• [Collected data entries]:

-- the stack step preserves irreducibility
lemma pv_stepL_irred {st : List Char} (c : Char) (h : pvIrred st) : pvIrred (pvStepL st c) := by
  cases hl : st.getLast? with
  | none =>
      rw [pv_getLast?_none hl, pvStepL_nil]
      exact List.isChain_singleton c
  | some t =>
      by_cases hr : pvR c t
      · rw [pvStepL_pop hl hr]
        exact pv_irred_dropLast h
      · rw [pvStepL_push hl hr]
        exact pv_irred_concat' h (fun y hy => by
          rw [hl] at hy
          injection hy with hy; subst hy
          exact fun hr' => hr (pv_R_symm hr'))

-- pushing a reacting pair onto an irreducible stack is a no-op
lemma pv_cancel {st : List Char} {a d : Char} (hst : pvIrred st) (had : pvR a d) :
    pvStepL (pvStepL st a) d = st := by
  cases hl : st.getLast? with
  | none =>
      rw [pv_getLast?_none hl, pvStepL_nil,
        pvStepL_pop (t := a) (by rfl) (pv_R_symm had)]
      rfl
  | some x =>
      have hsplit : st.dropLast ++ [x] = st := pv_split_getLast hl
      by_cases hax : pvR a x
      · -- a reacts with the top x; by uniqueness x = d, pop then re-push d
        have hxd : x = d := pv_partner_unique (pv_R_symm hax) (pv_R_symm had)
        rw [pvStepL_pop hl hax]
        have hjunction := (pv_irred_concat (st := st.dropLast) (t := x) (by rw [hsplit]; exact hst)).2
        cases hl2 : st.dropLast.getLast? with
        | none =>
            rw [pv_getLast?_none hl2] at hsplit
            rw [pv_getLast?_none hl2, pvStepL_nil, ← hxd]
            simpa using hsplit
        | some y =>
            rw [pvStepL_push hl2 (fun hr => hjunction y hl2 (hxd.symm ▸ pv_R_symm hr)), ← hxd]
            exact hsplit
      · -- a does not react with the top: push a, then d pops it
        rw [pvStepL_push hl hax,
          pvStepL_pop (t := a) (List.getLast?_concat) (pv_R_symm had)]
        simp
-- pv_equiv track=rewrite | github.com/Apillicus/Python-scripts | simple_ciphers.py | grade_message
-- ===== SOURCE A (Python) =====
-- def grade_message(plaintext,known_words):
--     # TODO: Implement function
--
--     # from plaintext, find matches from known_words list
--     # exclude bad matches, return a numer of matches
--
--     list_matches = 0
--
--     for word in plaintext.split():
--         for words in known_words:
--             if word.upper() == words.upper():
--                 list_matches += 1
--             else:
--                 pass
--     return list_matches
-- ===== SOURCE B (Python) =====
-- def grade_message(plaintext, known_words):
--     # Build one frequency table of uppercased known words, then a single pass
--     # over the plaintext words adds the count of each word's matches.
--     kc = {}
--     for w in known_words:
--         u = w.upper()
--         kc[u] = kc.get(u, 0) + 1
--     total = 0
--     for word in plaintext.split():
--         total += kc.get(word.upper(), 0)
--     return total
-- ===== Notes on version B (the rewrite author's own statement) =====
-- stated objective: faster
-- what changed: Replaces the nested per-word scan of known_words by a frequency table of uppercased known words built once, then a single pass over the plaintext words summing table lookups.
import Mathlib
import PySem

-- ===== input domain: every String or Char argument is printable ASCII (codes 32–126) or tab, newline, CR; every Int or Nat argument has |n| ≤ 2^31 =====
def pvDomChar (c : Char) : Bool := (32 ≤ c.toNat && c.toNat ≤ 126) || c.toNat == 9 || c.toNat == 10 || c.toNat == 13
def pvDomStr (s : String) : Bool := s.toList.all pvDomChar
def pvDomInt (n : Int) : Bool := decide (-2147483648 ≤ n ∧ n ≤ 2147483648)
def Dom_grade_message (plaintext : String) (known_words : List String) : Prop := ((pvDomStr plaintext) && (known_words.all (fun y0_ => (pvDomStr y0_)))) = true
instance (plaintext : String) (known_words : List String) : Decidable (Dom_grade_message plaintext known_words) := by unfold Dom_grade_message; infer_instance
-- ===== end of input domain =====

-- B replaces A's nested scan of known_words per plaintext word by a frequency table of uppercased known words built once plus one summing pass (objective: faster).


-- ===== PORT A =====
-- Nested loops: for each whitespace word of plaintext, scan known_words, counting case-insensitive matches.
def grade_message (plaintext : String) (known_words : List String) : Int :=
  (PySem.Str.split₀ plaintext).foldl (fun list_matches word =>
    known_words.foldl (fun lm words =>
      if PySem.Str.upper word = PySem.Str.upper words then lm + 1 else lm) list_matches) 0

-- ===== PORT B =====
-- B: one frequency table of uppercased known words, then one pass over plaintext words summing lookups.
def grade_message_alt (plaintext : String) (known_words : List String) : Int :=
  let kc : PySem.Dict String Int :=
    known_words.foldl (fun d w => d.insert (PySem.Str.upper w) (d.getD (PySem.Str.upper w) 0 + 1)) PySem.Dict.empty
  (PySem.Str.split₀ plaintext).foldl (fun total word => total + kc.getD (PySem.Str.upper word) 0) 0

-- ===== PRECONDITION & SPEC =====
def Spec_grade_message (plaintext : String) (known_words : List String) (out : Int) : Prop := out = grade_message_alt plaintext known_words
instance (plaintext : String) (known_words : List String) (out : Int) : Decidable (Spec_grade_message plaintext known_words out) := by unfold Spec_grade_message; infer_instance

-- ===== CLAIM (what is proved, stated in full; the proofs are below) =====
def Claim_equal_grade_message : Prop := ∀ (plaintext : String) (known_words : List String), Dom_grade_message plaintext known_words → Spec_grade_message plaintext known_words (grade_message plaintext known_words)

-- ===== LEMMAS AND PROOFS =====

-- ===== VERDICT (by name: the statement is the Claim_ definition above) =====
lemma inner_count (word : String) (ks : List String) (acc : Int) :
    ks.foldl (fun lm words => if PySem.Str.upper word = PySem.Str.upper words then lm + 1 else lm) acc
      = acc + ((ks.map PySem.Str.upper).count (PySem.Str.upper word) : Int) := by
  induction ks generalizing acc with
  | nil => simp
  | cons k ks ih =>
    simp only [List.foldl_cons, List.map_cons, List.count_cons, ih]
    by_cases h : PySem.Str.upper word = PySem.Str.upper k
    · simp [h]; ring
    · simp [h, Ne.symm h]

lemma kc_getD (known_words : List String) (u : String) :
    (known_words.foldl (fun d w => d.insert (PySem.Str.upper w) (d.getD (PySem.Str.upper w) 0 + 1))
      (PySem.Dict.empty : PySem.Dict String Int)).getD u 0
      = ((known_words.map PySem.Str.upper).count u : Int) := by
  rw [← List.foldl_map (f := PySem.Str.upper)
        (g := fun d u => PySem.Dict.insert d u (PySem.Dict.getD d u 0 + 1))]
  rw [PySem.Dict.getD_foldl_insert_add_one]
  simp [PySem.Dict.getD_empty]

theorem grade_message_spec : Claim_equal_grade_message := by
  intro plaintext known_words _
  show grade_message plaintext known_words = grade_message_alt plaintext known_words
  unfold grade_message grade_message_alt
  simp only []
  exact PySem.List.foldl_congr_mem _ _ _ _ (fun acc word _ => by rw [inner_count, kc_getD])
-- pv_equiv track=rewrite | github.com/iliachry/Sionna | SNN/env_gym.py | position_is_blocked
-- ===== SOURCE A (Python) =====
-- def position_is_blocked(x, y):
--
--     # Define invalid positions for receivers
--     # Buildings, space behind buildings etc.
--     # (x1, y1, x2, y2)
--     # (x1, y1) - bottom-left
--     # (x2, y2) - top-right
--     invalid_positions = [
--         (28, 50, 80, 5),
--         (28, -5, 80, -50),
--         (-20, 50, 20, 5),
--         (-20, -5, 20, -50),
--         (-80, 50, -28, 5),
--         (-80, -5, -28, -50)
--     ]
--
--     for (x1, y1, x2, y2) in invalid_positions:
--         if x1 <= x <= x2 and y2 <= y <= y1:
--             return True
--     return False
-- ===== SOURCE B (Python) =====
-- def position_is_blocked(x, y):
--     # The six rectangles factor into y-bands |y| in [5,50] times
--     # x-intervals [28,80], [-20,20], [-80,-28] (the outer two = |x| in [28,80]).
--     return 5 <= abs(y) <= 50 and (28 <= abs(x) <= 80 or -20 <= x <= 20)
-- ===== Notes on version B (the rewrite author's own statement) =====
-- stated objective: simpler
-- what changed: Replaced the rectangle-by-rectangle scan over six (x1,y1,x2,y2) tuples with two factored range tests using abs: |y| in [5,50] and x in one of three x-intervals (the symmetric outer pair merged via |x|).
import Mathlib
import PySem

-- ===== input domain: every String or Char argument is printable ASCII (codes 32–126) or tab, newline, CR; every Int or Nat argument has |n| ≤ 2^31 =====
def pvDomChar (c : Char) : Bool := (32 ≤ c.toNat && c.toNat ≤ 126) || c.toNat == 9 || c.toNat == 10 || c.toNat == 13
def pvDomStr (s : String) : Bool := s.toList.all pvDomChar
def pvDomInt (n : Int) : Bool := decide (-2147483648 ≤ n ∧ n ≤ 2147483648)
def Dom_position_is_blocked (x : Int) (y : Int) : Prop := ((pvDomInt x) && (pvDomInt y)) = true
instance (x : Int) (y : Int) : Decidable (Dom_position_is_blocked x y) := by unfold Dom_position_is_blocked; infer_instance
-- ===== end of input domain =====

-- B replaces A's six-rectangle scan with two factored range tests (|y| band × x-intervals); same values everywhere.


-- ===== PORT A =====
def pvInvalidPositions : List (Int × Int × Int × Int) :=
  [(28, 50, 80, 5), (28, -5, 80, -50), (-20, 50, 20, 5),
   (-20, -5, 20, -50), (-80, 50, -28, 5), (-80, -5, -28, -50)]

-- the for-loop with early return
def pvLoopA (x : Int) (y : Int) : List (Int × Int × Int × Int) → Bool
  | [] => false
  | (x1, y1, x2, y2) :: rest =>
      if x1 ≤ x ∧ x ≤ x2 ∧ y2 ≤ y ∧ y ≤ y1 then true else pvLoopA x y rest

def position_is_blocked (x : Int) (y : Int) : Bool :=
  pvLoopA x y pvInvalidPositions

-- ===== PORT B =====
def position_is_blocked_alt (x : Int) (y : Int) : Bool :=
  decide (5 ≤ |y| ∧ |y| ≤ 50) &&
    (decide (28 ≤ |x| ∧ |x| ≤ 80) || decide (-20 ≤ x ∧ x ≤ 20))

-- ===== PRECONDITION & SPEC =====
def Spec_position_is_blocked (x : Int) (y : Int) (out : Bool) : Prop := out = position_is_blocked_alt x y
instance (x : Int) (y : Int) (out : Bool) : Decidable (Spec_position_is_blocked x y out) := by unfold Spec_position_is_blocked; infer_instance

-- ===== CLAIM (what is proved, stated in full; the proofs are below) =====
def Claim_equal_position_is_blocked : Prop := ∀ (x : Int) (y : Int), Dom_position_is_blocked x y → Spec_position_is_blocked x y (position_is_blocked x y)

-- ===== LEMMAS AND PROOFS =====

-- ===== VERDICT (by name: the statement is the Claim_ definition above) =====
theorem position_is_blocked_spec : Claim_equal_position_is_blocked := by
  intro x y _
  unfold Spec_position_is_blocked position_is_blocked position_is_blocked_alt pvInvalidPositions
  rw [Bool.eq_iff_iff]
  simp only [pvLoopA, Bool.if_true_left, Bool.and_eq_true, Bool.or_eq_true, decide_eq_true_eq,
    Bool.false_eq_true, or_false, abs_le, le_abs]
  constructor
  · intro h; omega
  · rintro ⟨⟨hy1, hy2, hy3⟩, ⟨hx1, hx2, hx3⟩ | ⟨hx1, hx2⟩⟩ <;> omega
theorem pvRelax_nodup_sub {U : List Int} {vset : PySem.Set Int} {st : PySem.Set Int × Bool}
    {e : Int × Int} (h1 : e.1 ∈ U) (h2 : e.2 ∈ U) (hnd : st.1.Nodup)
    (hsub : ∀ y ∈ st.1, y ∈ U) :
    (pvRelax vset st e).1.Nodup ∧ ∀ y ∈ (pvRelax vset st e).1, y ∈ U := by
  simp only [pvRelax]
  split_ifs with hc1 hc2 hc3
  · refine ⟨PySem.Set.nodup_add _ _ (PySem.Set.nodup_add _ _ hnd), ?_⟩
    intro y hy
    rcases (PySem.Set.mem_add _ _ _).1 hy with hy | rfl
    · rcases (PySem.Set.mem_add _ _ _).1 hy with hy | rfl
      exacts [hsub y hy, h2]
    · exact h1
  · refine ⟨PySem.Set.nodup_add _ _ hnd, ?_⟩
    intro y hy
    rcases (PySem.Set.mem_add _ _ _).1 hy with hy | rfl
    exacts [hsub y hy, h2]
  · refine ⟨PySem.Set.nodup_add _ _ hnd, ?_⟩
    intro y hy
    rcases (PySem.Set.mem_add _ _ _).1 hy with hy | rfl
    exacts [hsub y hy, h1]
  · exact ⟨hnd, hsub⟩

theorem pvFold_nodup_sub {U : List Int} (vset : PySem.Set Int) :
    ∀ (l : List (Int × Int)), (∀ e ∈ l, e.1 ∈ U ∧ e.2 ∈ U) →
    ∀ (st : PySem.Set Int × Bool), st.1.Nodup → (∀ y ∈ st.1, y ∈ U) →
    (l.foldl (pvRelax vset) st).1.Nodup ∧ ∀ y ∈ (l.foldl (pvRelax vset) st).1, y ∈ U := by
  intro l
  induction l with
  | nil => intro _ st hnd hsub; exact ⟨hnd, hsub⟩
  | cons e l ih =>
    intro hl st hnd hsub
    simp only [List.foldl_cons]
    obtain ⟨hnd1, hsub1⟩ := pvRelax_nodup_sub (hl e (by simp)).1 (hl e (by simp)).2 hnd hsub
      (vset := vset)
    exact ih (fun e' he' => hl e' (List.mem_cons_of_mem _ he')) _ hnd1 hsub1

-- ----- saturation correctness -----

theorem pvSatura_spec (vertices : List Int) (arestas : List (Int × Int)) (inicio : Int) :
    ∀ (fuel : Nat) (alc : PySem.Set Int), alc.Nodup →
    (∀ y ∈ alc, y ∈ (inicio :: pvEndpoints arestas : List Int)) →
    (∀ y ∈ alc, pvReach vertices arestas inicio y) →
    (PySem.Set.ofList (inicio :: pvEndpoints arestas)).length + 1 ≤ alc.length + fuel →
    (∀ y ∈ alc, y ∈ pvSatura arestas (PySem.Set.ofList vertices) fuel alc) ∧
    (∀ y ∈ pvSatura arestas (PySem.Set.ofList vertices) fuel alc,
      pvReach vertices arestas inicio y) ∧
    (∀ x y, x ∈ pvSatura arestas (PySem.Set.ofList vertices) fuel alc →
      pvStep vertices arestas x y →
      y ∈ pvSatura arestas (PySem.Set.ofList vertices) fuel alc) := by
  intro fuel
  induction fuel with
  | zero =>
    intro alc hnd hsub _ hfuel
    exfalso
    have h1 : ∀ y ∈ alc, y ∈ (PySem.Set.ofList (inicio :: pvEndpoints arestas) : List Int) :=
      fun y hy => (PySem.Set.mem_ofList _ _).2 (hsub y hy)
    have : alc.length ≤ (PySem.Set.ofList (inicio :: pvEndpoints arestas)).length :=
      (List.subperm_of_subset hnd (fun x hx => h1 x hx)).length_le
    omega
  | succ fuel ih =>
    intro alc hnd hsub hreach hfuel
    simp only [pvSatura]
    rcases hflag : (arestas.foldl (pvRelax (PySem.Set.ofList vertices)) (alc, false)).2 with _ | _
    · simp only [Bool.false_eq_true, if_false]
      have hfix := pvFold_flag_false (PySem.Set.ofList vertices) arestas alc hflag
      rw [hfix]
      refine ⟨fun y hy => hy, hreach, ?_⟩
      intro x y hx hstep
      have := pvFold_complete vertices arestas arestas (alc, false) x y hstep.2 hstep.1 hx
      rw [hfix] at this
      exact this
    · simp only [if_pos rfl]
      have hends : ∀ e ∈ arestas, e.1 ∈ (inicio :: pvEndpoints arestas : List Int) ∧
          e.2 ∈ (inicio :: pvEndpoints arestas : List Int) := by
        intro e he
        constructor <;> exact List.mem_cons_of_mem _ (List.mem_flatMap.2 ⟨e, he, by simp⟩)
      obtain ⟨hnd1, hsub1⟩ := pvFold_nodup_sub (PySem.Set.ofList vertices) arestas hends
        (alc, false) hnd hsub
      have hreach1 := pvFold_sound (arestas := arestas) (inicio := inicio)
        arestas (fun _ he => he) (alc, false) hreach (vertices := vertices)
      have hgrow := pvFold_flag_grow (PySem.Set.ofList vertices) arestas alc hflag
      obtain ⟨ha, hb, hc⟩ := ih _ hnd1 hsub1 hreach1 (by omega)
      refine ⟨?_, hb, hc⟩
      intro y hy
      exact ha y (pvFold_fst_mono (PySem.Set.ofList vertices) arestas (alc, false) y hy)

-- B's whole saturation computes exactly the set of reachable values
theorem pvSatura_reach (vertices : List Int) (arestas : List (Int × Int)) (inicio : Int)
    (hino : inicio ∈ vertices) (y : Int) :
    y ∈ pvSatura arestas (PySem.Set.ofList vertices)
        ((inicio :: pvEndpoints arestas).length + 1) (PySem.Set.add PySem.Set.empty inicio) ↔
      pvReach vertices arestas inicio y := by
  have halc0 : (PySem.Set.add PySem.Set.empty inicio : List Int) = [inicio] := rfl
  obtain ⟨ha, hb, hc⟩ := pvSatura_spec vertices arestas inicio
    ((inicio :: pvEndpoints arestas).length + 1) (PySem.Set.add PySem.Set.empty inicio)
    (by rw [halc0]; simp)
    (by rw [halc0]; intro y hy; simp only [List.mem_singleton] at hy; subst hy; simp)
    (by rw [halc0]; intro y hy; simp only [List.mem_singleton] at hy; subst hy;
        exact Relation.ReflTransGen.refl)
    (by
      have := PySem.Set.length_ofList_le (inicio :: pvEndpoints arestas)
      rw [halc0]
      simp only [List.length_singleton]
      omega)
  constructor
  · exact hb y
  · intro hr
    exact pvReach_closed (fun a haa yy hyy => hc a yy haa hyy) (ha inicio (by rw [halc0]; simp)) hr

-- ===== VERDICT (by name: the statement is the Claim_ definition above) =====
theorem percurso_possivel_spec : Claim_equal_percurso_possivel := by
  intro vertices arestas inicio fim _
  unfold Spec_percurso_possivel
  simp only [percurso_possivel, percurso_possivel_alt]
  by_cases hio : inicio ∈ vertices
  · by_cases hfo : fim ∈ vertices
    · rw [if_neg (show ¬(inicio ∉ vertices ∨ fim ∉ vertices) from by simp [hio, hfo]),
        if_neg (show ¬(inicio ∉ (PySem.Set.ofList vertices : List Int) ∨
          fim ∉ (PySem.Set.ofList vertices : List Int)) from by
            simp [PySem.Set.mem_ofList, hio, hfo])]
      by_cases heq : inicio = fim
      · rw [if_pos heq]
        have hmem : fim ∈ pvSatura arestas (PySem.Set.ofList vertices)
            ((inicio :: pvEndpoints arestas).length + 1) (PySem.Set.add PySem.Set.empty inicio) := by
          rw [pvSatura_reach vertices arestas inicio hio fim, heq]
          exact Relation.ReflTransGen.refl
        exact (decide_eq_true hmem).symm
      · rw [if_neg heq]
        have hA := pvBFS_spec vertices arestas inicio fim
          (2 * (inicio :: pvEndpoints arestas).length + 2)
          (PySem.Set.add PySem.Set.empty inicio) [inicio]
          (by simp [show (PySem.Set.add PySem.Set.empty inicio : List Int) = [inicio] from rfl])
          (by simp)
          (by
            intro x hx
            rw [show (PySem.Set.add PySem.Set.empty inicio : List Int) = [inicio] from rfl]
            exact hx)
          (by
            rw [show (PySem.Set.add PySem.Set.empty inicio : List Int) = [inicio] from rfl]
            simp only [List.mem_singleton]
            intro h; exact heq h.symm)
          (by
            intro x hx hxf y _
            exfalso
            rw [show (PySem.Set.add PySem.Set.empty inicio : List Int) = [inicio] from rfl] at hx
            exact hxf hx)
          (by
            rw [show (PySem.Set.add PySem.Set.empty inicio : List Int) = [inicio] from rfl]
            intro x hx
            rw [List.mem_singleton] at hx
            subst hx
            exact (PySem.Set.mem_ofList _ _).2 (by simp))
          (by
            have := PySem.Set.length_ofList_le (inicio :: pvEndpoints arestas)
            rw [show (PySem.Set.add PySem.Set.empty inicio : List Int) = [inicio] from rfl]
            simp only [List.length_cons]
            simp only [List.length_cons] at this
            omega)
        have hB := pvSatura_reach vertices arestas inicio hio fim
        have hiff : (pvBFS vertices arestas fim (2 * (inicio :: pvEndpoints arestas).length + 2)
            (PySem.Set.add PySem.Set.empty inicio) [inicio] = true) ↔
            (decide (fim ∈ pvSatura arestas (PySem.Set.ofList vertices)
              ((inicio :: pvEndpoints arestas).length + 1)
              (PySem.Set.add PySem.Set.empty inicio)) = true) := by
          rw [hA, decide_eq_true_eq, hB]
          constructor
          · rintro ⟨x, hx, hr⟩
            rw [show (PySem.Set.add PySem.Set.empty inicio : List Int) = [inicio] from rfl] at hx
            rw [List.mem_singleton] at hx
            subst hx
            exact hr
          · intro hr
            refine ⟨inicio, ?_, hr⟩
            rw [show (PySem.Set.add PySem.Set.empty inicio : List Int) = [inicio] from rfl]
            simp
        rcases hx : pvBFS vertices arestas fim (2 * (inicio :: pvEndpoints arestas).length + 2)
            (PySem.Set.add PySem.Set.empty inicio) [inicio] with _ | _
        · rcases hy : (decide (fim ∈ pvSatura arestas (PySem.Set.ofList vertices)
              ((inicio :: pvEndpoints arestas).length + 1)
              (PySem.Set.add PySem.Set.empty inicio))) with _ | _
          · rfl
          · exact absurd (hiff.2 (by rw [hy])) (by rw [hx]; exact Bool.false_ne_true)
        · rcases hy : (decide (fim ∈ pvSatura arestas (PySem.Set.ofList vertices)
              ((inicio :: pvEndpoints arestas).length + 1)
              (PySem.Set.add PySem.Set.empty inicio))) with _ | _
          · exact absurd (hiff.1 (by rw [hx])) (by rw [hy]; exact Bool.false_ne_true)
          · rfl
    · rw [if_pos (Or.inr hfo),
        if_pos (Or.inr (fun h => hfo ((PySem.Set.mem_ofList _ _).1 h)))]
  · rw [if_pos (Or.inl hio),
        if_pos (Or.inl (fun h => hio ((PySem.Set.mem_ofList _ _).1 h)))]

• [Your objective]: Of all the entries above, retype exactly the lines from the line with "have hjunction := (pv_irred_concat" to the line with "exact hsplit", both included, and no others.

• [Answer space]:
        have hjunction := (pv_irred_concat (st := st.dropLast) (t := x) (by rw [hsplit]; exact hst)).2
        cases hl2 : st.dropLast.getLast? with
        | none =>
            rw [pv_getLast?_none hl2] at hsplit
            rw [pv_getLast?_none hl2, pvStepL_nil, ← hxd]
            simpa using hsplit
        | some y =>
            rw [pvStepL_push hl2 (fun hr => hjunction y hl2 (hxd.symm ▸ pv_R_symm hr)), ← hxd]
            exact hsplit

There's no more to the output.